*** Given data ***

-- pv_equiv track=rewrite | github.com/lesnerd/Python | FindMaxPlusMinusTwins.py | solution
-- ===== SOURCE A (Python) =====
-- def solution(A):
--     dic = dict()
--     biggestNumber = 0
--     for num in A:
--         if num <= 0:
--             if abs(num) in dic:
--                 if biggestNumber < abs(num):
--                     biggestNumber = abs(num)
--                     dic[abs(num)] = 0
--             dic[num] = 1
--         else:
--             if -1 * num in dic:
--                 if biggestNumber < num:
--                     biggestNumber = num
--                     dic[num] = 0
--             dic[num] = 1
--
--     return biggestNumber
-- ===== SOURCE B (Python) =====
-- def solution(A):
--     s = set(A)
--     return max((abs(x) for x in s if -x in s), default=0)
-- ===== Notes on version B (the rewrite author's own statement) =====
-- stated objective: simpler
-- what changed: Replaces A's interleaved build-and-check dict loop (with conditional value overwrites) by two separate phases: build set(A) once, then take max(abs(x) for x in s if -x in s) with default 0.
import Mathlib
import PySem

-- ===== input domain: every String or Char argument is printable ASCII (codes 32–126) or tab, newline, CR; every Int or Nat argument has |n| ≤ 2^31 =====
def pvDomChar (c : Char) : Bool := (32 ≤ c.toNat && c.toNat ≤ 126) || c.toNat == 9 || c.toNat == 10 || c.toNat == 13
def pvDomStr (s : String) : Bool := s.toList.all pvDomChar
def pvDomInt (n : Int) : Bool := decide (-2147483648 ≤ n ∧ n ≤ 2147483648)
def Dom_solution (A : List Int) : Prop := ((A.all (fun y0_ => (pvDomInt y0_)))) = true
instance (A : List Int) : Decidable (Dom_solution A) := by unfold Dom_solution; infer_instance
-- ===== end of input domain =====

-- B splits A's interleaved build-and-check dict loop into two phases: build set(A), then a max-scan over it (objective: simpler).


-- ===== PORT A =====
-- one iteration of A's loop body (branches in source order)
def stepA (st : PySem.Dict Int Int × Int) (num : Int) : PySem.Dict Int Int × Int :=
  let dic := st.1
  let big := st.2
  if num ≤ 0 then
    if dic.contains |num| then
      if big < |num| then ((dic.insert |num| 0).insert num 1, |num|)
      else (dic.insert num 1, big)
    else (dic.insert num 1, big)
  else
    if dic.contains (-1 * num) then
      if big < num then ((dic.insert num 0).insert num 1, num)
      else (dic.insert num 1, big)
    else (dic.insert num 1, big)

def solution (A : List Int) : Int :=
  (A.foldl stepA (PySem.Dict.empty, 0)).2

-- ===== PORT B =====
def solution_alt (A : List Int) : Int :=
  let s : PySem.Set Int := PySem.Set.ofList A
  (PySem.List.max? ((s.filter (fun x => PySem.Set.contains s (-x))).map (fun x => |x|))
    (fun y => y)).getD 0

-- ===== PRECONDITION & SPEC =====
def Spec_solution (A : List Int) (out : Int) : Prop := out = solution_alt A
instance (A : List Int) (out : Int) : Decidable (Spec_solution A out) := by unfold Spec_solution; infer_instance

-- ===== CLAIM (what is proved, stated in full; the proofs are below) =====
def Claim_equal_solution : Prop := ∀ (A : List Int), Dom_solution A → Spec_solution A (solution A)

-- ===== LEMMAS AND PROOFS =====

-- the three properties that pin down the answer: nonnegative, an upper bound on all
-- matched absolute values, and attained (or 0)
def Props (A : List Int) (r : Int) : Prop :=
  0 ≤ r ∧ (∀ y ∈ A, -y ∈ A → |y| ≤ r) ∧ (r = 0 ∨ ∃ y ∈ A, |y| = r ∧ -y ∈ A)

lemma props_uniq {A : List Int} {r₁ r₂ : Int} (h₁ : Props A r₁) (h₂ : Props A r₂) :
    r₁ = r₂ := by
  obtain ⟨n₁, u₁, a₁⟩ := h₁
  obtain ⟨n₂, u₂, a₂⟩ := h₂
  apply le_antisymm
  · rcases a₁ with h | ⟨y, hy, hr, hny⟩
    · omega
    · exact hr ▸ u₂ y hy hny
  · rcases a₂ with h | ⟨y, hy, hr, hny⟩
    · omega
    · exact hr ▸ u₁ y hy hny

lemma stepA_snd (dic : PySem.Dict Int Int) (big x : Int) :
    (stepA (dic, big) x).2 = if dic.contains (-x) = true ∧ big < |x| then |x| else big := by
  unfold stepA
  rcases le_or_gt x 0 with h | h
  · have habs : |x| = -x := abs_of_nonpos h
    simp only [if_pos h, habs]
    split_ifs with h1 h2 h3 <;> simp_all
  · have habs : |x| = x := abs_of_pos h
    have : ¬ x ≤ 0 := by omega
    simp only [if_neg this, habs, neg_one_mul]
    split_ifs with h1 h2 h3 <;> simp_all

lemma stepA_contains (dic : PySem.Dict Int Int) (big x z : Int) :
    (stepA (dic, big) x).1.contains z = true ↔ (z = x ∨ dic.contains z = true) := by
  unfold stepA
  rcases le_or_gt x 0 with h | h
  · have habs : |x| = -x := abs_of_nonpos h
    simp only [if_pos h]
    split_ifs with h1 h2
    · simp only [PySem.Dict.contains_insert, Bool.or_eq_true, beq_iff_eq]
      constructor
      · rintro (hz | hz | hz)
        · exact Or.inl hz
        · subst hz; exact Or.inr h1
        · exact Or.inr hz
      · tauto
    · simp [PySem.Dict.contains_insert]
    · simp [PySem.Dict.contains_insert]
  · have : ¬ x ≤ 0 := by omega
    simp only [if_neg this]
    split_ifs with h1 h2 <;> simp [PySem.Dict.contains_insert]

-- the fold invariant, generalized over the running dict and maximum
lemma foldA_props : ∀ (l : List Int) (dic : PySem.Dict Int Int) (big : Int), 0 ≤ big →
    big ≤ (l.foldl stepA (dic, big)).2 ∧
    (∀ y ∈ l, (dic.contains (-y) = true ∨ -y ∈ l) → |y| ≤ (l.foldl stepA (dic, big)).2) ∧
    ((l.foldl stepA (dic, big)).2 = big ∨
      ∃ y ∈ l, |y| = (l.foldl stepA (dic, big)).2 ∧ (dic.contains (-y) = true ∨ -y ∈ l)) := by
  intro l
  induction l with
  | nil => intro dic big h0; simp
  | cons x t ih =>
    intro dic big h0
    have habs : (0:Int) ≤ |x| := abs_nonneg x
    have hsnd := stepA_snd dic big x
    have hcont := stepA_contains dic big x
    have hb1 : big ≤ (stepA (dic, big) x).2 := by rw [hsnd]; split_ifs <;> omega
    have hb0 : 0 ≤ (stepA (dic, big) x).2 := by rw [hsnd]; split_ifs <;> omega
    obtain ⟨ih1, ih2, ih3⟩ := ih (stepA (dic, big) x).1 (stepA (dic, big) x).2 hb0
    rw [Prod.mk.eta] at ih1 ih2 ih3
    simp only [List.foldl_cons]
    refine ⟨le_trans hb1 ih1, ?_, ?_⟩
    · intro y hy hcond
      rcases List.mem_cons.mp hy with hyx | hyt
      · subst hyx
        rcases hcond with hc | hc
        · -- -y was already a key: the step raises big to at least |y|
          have hx2 : |y| ≤ (stepA (dic, big) y).2 := by
            rw [hsnd]
            by_cases hlt : big < |y|
            · rw [if_pos ⟨hc, hlt⟩]
            · rw [if_neg (by tauto)]; omega
          exact le_trans hx2 ih1
        · rcases List.mem_cons.mp hc with hx0 | hxt
          · -- -y = y, so y = 0
            have hx0' : y = 0 := by omega
            subst hx0'
            simpa using le_trans h0 (le_trans hb1 ih1)
          · -- -y occurs later in t; apply IH to element -y, whose negation y is now a key
            have := ih2 (-y) hxt (Or.inl ((hcont (-(-y))).mpr (Or.inl (neg_neg y))))
            rwa [abs_neg] at this
      · apply ih2 y hyt
        rcases hcond with hc | hc
        · exact Or.inl ((hcont (-y)).mpr (Or.inr hc))
        · rcases List.mem_cons.mp hc with hyx | hyt'
          · exact Or.inl ((hcont (-y)).mpr (Or.inl hyx))
          · exact Or.inr hyt'
    · rcases ih3 with hend | ⟨y, hyt, hyr, hycond⟩
      · -- the tail never changed big: either the step changed it (witness x) or nothing did
        rw [hend, hsnd]
        split_ifs with h
        · exact Or.inr ⟨x, List.mem_cons_self, rfl, Or.inl h.1⟩
        · exact Or.inl rfl
      · refine Or.inr ⟨y, List.mem_cons_of_mem _ hyt, hyr, ?_⟩
        rcases hycond with hc | hc
        · rcases (hcont (-y)).mp hc with h | h
          · exact Or.inr (h ▸ List.mem_cons_self)
          · exact Or.inl h
        · exact Or.inr (List.mem_cons_of_mem _ hc)

-- max(list, default=0) as a fold target: it is 0 or a member, and bounds every member
lemma getDmax_props (l : List Int) :
    ((PySem.List.max? l (fun y => y)).getD 0 = 0 ∨ (PySem.List.max? l (fun y => y)).getD 0 ∈ l) ∧
    (∀ a ∈ l, a ≤ (PySem.List.max? l (fun y => y)).getD 0) := by
  cases hm : PySem.List.max? l (fun y => y) with
  | none =>
    refine ⟨Or.inl rfl, ?_⟩
    intro a ha
    rw [PySem.List.max?_eq_none_iff] at hm
    subst hm; simp at ha
  | some m =>
    exact ⟨Or.inr (by simpa using PySem.List.max?_mem hm),
      fun a ha => by simpa using PySem.List.max?_isMax hm a ha⟩

lemma solution_props (A : List Int) : Props A (solution A) := by
  obtain ⟨h1, h2, h3⟩ := foldA_props A PySem.Dict.empty 0 le_rfl
  refine ⟨h1, ?_, ?_⟩
  · intro y hy hny
    exact h2 y hy (Or.inr hny)
  · rcases h3 with h | ⟨y, hy, hyr, hc | hc⟩
    · exact Or.inl h
    · simp [PySem.Dict.contains_empty] at hc
    · exact Or.inr ⟨y, hy, hyr, hc⟩

lemma solution_alt_props (A : List Int) : Props A (solution_alt A) := by
  have hrfl : solution_alt A =
      (PySem.List.max? (((PySem.Set.ofList A).filter
          (fun x => PySem.Set.contains (PySem.Set.ofList A) (-x))).map (fun x => |x|))
        (fun y => y)).getD 0 := rfl
  obtain ⟨hattain, hub⟩ := getDmax_props (((PySem.Set.ofList A).filter
      (fun x => PySem.Set.contains (PySem.Set.ofList A) (-x))).map (fun x => |x|))
  rw [hrfl]
  refine ⟨?_, ?_, ?_⟩
  · rcases hattain with h | h
    · omega
    · obtain ⟨x, _, hx⟩ := List.mem_map.mp h
      rw [← hx]; exact abs_nonneg x
  · intro y hy hny
    apply hub
    refine List.mem_map.mpr ⟨y, List.mem_filter.mpr ⟨?_, ?_⟩, rfl⟩
    · exact (PySem.Set.mem_ofList A y).mpr hy
    · exact (PySem.Set.contains_iff _ _).mpr ((PySem.Set.mem_ofList A (-y)).mpr hny)
  · rcases hattain with h | h
    · exact Or.inl h
    · obtain ⟨x, hxf, hx⟩ := List.mem_map.mp h
      obtain ⟨hxs, hxc⟩ := List.mem_filter.mp hxf
      refine Or.inr ⟨x, (PySem.Set.mem_ofList A x).mp hxs, hx, ?_⟩
      exact (PySem.Set.mem_ofList A (-x)).mp ((PySem.Set.contains_iff _ _).mp hxc)

-- ===== VERDICT (by name: the statement is the Claim_ definition above) =====
theorem solution_spec : Claim_equal_solution := by
  intro A _
  exact props_uniq (solution_props A) (solution_alt_props A)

***

▶ _Exercise directions_:
Please copy exactly the lines from the first line of the records above through the line containing "if abs(num) in", including both, and nothing more.

▶ _Your response_:
-- pv_equiv track=rewrite | github.com/lesnerd/Python | FindMaxPlusMinusTwins.py | solution
-- ===== SOURCE A (Python) =====
-- def solution(A):
--     dic = dict()
--     biggestNumber = 0
--     for num in A:
--         if num <= 0:
--             if abs(num) in dic:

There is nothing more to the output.